(Stored data)
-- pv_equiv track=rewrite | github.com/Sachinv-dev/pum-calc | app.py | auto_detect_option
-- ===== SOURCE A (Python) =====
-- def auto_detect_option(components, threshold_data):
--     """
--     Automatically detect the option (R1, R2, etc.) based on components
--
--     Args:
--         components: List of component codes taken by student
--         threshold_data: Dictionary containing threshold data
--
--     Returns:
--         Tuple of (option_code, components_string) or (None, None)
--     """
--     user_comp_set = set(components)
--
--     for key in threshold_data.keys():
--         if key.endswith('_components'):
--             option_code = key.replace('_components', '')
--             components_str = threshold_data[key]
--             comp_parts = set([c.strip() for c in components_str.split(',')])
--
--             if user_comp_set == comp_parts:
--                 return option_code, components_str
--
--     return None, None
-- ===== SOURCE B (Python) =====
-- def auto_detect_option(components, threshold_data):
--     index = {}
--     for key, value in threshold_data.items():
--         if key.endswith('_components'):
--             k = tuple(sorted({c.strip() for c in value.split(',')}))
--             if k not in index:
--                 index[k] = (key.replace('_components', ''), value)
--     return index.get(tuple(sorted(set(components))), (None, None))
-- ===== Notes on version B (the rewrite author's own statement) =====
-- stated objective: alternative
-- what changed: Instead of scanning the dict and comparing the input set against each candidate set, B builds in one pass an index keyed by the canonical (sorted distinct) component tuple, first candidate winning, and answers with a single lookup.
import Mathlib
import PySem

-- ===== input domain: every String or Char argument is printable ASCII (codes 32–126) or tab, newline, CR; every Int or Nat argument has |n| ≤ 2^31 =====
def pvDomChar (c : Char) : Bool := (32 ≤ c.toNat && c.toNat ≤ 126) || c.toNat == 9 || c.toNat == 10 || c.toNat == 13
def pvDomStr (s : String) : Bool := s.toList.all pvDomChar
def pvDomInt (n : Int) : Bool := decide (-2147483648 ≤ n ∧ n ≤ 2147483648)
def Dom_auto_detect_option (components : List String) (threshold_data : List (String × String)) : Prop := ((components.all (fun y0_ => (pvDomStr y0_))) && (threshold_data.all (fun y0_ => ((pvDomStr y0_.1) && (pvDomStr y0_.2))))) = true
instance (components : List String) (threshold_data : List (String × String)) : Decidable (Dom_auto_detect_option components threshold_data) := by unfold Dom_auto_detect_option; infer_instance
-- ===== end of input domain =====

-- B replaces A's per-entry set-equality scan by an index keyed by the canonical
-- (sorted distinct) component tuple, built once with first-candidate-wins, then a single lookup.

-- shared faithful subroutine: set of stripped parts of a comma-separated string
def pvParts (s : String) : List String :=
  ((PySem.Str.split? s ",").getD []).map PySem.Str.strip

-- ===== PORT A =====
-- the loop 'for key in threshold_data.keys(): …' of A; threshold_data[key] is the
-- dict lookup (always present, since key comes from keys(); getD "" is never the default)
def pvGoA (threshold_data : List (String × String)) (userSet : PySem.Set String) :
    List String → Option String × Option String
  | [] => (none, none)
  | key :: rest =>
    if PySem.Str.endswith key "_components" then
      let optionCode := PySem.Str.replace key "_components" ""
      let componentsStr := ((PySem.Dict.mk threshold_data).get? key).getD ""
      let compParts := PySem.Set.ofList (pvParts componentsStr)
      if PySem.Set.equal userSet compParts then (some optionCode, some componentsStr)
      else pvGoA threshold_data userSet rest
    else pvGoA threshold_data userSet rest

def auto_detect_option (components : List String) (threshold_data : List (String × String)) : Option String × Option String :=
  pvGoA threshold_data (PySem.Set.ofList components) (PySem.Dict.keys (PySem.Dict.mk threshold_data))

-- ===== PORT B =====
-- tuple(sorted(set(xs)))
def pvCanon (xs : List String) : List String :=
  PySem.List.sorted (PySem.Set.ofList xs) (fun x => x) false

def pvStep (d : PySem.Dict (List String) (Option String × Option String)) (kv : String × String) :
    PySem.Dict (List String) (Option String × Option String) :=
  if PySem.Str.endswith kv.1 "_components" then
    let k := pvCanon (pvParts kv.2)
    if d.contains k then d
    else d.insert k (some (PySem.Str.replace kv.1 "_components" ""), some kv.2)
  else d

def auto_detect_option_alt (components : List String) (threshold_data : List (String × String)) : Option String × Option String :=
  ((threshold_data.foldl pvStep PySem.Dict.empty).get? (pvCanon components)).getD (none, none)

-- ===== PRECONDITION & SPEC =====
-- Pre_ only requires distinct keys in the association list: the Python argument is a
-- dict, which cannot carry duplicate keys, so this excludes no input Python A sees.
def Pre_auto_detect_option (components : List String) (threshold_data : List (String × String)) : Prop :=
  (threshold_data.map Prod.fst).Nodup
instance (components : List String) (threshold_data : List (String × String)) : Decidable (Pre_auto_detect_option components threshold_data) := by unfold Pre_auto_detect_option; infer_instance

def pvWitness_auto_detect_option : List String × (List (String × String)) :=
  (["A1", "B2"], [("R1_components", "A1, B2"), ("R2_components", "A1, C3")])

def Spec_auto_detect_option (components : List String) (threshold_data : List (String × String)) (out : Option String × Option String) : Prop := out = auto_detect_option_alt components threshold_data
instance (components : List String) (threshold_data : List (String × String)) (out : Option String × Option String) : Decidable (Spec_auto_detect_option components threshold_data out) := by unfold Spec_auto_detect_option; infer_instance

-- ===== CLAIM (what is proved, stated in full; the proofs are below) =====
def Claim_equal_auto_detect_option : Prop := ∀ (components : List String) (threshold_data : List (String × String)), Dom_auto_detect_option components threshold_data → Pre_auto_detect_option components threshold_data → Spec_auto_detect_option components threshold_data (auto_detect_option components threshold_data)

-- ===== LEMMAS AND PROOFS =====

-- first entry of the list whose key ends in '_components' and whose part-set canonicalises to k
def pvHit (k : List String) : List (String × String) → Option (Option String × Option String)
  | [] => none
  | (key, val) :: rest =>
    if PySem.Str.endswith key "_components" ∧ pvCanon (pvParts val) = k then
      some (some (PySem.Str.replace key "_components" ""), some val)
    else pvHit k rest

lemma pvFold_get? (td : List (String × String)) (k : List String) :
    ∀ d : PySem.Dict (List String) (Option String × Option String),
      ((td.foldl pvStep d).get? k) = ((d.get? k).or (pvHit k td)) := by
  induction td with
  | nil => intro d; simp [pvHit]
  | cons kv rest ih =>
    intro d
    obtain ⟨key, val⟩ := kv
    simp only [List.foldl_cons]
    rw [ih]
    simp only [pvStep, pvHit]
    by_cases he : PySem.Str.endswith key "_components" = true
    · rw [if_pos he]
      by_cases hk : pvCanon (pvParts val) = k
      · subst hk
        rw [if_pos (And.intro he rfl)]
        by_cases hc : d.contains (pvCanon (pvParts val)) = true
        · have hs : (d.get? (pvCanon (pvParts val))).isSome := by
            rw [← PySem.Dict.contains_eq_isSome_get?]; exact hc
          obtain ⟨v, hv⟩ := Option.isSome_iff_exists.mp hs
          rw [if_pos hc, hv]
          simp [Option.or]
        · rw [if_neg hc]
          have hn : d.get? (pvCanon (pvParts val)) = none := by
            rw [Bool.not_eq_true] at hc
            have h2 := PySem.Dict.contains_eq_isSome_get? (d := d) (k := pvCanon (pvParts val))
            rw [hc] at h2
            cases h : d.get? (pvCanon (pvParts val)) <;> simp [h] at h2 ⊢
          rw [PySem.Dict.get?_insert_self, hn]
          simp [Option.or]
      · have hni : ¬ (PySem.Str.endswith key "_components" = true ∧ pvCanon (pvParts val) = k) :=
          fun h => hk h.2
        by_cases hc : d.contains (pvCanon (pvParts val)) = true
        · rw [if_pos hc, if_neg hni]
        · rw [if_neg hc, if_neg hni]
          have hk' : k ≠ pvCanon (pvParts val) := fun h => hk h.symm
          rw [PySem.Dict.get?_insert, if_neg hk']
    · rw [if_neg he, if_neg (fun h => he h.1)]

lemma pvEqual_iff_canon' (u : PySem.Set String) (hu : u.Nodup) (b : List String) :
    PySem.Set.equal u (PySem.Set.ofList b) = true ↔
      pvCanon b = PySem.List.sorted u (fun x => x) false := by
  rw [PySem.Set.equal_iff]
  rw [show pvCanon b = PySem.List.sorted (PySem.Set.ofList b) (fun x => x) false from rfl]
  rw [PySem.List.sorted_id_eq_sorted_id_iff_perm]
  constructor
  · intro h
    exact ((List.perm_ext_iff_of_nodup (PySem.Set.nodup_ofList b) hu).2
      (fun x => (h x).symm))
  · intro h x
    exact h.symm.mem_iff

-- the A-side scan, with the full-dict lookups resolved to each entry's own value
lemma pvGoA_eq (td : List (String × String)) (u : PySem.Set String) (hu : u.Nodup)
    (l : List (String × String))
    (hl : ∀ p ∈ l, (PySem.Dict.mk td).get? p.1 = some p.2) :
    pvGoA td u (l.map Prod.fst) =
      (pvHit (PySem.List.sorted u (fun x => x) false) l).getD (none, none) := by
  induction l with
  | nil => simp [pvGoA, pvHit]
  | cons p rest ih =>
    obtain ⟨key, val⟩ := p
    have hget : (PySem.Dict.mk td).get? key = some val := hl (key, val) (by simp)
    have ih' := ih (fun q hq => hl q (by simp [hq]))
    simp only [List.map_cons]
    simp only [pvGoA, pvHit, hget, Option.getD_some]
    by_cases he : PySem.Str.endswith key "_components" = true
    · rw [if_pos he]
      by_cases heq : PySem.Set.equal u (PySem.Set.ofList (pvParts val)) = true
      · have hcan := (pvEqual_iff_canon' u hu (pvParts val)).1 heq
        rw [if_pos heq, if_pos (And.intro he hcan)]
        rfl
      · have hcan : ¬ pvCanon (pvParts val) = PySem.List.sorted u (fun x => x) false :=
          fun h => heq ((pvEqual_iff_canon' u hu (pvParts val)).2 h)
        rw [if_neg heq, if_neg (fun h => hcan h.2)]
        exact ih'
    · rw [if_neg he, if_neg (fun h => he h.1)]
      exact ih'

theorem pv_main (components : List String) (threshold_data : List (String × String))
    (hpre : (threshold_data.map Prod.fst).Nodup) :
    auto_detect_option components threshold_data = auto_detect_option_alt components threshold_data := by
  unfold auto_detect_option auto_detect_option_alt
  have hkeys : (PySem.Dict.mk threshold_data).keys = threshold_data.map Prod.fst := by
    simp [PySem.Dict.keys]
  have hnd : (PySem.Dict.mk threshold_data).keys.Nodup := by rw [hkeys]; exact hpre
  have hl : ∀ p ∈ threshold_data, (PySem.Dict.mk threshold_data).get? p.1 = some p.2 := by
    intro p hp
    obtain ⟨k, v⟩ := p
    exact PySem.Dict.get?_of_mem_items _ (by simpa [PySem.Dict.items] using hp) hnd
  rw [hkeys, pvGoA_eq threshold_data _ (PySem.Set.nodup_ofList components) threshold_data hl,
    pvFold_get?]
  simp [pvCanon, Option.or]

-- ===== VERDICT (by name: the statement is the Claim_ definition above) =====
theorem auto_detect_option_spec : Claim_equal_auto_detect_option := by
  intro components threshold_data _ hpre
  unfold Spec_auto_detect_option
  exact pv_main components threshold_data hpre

> [Task to carry out]
In the entries above, find each line with the word "pvDomChar" and copy it.

> [Task answer]
def pvDomChar (c : Char) : Bool := (32 ≤ c.toNat && c.toNat ≤ 126) || c.toNat == 9 || c.toNat == 10 || c.toNat == 13
def pvDomStr (s : String) : Bool := s.toList.all pvDomChar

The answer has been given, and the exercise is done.